In this very room, Fridtjof Nansen, himself a Nobel Peace Prize laureate, delivered the speech in 1926 honouring Gustav Stresemann and Aristide Briand, who were awarded this distinguished prize as the foreign ministers of Germany and France. In his capacity as League of Nations High Commissioner for Refugees, Nansen had witnessed terrible misery in Russia, Greece and Turkey. In his speech, he lamented that people at the time, just eight years after the end of the First World War, had already forgotten the suffering and the victims, without learning the lessons.

In doing so, Nansen addressed a necessary and crucial prerequisite for reconciliation: facing up to history and learning lessons from it. It has taken my country a great deal of effort to go through this process after inflicting immeasurable suffering on Europe. Nazi Germany also brought war to Norway and occupied the country for five years. The German air force attacked the major cities. The German military’s "scorched earth" strategy also left a trail of destruction, especially in northern Norway. Almost the entire Jewish population was deported to the concentration camps by the occupying power.

After such horrendous events, it was hardly surprising that Norway retained for a long time its reserved attitude towards the young Federal Republic of Germany. Perhaps the first step towards closer ties later on was the stationing of Norway’s Germany Brigade, initially as occupying troops and then as allies and friends. Because the Norwegian troops took something valuable back home with them – personal impressions of Germany.

People are mediators between states and societies. They determine whether reconciliation can succeed. Such mediators were present early on between Norway and Germany. Among them were the young, German volunteers who from 1959 onwards set off in the spirit of idealism for northern Norway to take part in building projects as part of the "Action Reconciliation – Service for Peace". And there were individuals who fled to Norway to escape the ideological mania of National Socialism – including people such as Willy Brandt and the author Max Tau, who now lends his name to the German school in Oslo and who founded a Norwegian-German association here in 1960.

But the war also tore open wounds within Norwegian society. After 1945, there were 50,000 people who were held to account for treason and membership of Quisling’s Nasjonal Samling.

The "war children", as they were known, who were unfortunate enough to have been born during the war to a German father and a Norwegian mother, were discriminated for decades. Prime Minister Bondevik offered them an apology in his New Year’s speech in 2000 for the injustices they had suffered. Norwegian society has overcome all of these difficulties – because it was prepared to endure the pain that sometimes accompanies a new encounter with the past.

I am very pleased that we are able to have a discussion in this very place about securing peace. To end, I would like to mention a few questions that occur to me in the context of your discussion:

What are the fundamental prerequisites for peace and reconciliation?

How should diplomacy be designed so as to have a preventive effect?

What have been the experiences of those of you who have taken part in peace missions?

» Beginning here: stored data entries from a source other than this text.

-- pv_equiv track=rewrite | github.com/dingsichen/SPO-QPN | spo_qpn/exact_types.py | _split_square_factor
-- ===== SOURCE A (Python) =====
-- def _split_square_factor(value: int) -> tuple[int, int]:
--     outside = 1
--     inside = value
--     factor = 2
--     while factor * factor <= inside:
--         square = factor * factor
--         while inside % square == 0:
--             outside *= factor
--             inside //= square
--         factor += 1
--     return outside, inside
-- ===== SOURCE B (Python) =====
-- def _split_square_factor(value: int) -> tuple[int, int]:
--     # Full trial-division prime factorization, then combine p**(e//2) / p**(e%2).
--     if value < 2:
--         return 1, value
--     outside = 1
--     inside = 1
--     n = value
--     f = 2
--     while f * f <= n:
--         e = 0
--         while n % f == 0:
--             n //= f
--             e += 1
--         outside *= f ** (e // 2)
--         inside *= f ** (e % 2)
--         f += 1
--     if n > 1:
--         inside *= n
--     return outside, inside
-- ===== Notes on version B (the rewrite author's own statement) =====
-- stated objective: alternative
-- what changed: B computes a full prime factorization by trial division (dividing by f once per step, counting the multiplicity e) and then combines f**(e//2) into the square part and f**(e%2) into the squarefree part in a separate pass, with an up-front guard returning (1, value) on zero, one and negatives, instead of A's repeated division of the running value by factor**2.
import Mathlib
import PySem

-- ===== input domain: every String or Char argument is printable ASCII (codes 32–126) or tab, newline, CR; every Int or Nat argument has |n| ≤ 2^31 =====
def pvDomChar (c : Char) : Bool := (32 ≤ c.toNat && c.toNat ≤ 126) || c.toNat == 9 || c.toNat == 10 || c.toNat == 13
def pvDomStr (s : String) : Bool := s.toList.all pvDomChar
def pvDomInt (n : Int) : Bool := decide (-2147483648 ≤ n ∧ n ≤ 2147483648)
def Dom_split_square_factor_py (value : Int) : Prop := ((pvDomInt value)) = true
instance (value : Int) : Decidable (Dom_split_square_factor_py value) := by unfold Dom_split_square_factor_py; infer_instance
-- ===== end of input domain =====

-- B replaces A's divide-by-factor² square extraction with a full prime factorization
-- (multiplicity counting) and a separate combine of p^(e/2) / p^(e%2): alternative decomposition.

-- ===== PORT A =====
-- Inner 'while inside % square == 0' loop. The extra '2 ≤ factor ∧ 0 < inside' in the
-- guard is a totality guard only: the entry point always satisfies it when the Python
-- loop body runs (the outer guard gives inside ≥ factor*factor ≥ 4).
def aInner (factor outside inside : Nat) : Nat × Nat :=
  if h : 2 ≤ factor ∧ 0 < inside ∧ inside % (factor * factor) = 0 then
    aInner factor (outside * factor) (inside / (factor * factor))
  else (outside, inside)
termination_by inside
decreasing_by
  exact Nat.div_lt_self h.2.1 (by nlinarith [h.1])

theorem aInner_snd_le (factor outside inside : Nat) : (aInner factor outside inside).2 ≤ inside := by
  fun_induction aInner factor outside inside with
  | case1 o i h ih => exact le_trans ih (Nat.div_le_self _ _)
  | case2 => simp

-- Outer 'while factor * factor <= inside' loop of A.
def aOuter (factor outside inside : Nat) : Nat × Nat :=
  if h : factor * factor ≤ inside then
    let r := aInner factor outside inside
    aOuter (factor + 1) r.1 r.2
  else (outside, inside)
termination_by inside + 2 - factor
decreasing_by
  have h1 := aInner_snd_le factor outside inside
  have h2 : factor ≤ factor * factor := by nlinarith
  omega

-- For value < 4 the Python loop guard 2*2 <= inside fails at once and A returns (1, value);
-- for value ≥ 4 every quantity stays nonnegative, so the loop runs exactly over Nat.
def split_square_factor_py (value : Int) : Int × Int :=
  if value < 4 then (1, value)
  else
    let r := aOuter 2 1 value.toNat
    ((r.1 : Int), (r.2 : Int))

What should we do differently and better in future?

How do we succeed in controlling clashes in such a way that they do not escalate into armed conflicts?

How can victims be given back their dignity, how can they be given recognition and how can they be offered redress?

And finally: how can perpetrators, hangers on, innocent bystanders and victims succeed in coming together to make a fresh start in a democratic society?

Before you begin your discussion, I would like to sum up by quoting Henrik Ibsen: "As long as there’s life there’s hope." This sentence reminds us that reconciliation can only succeed in a spirit of truth and humanity, and that we must never cease – be it for our own sake or for the sake of others – to seek new paths, beyond conflict, suffering and fear, that lead to a better future.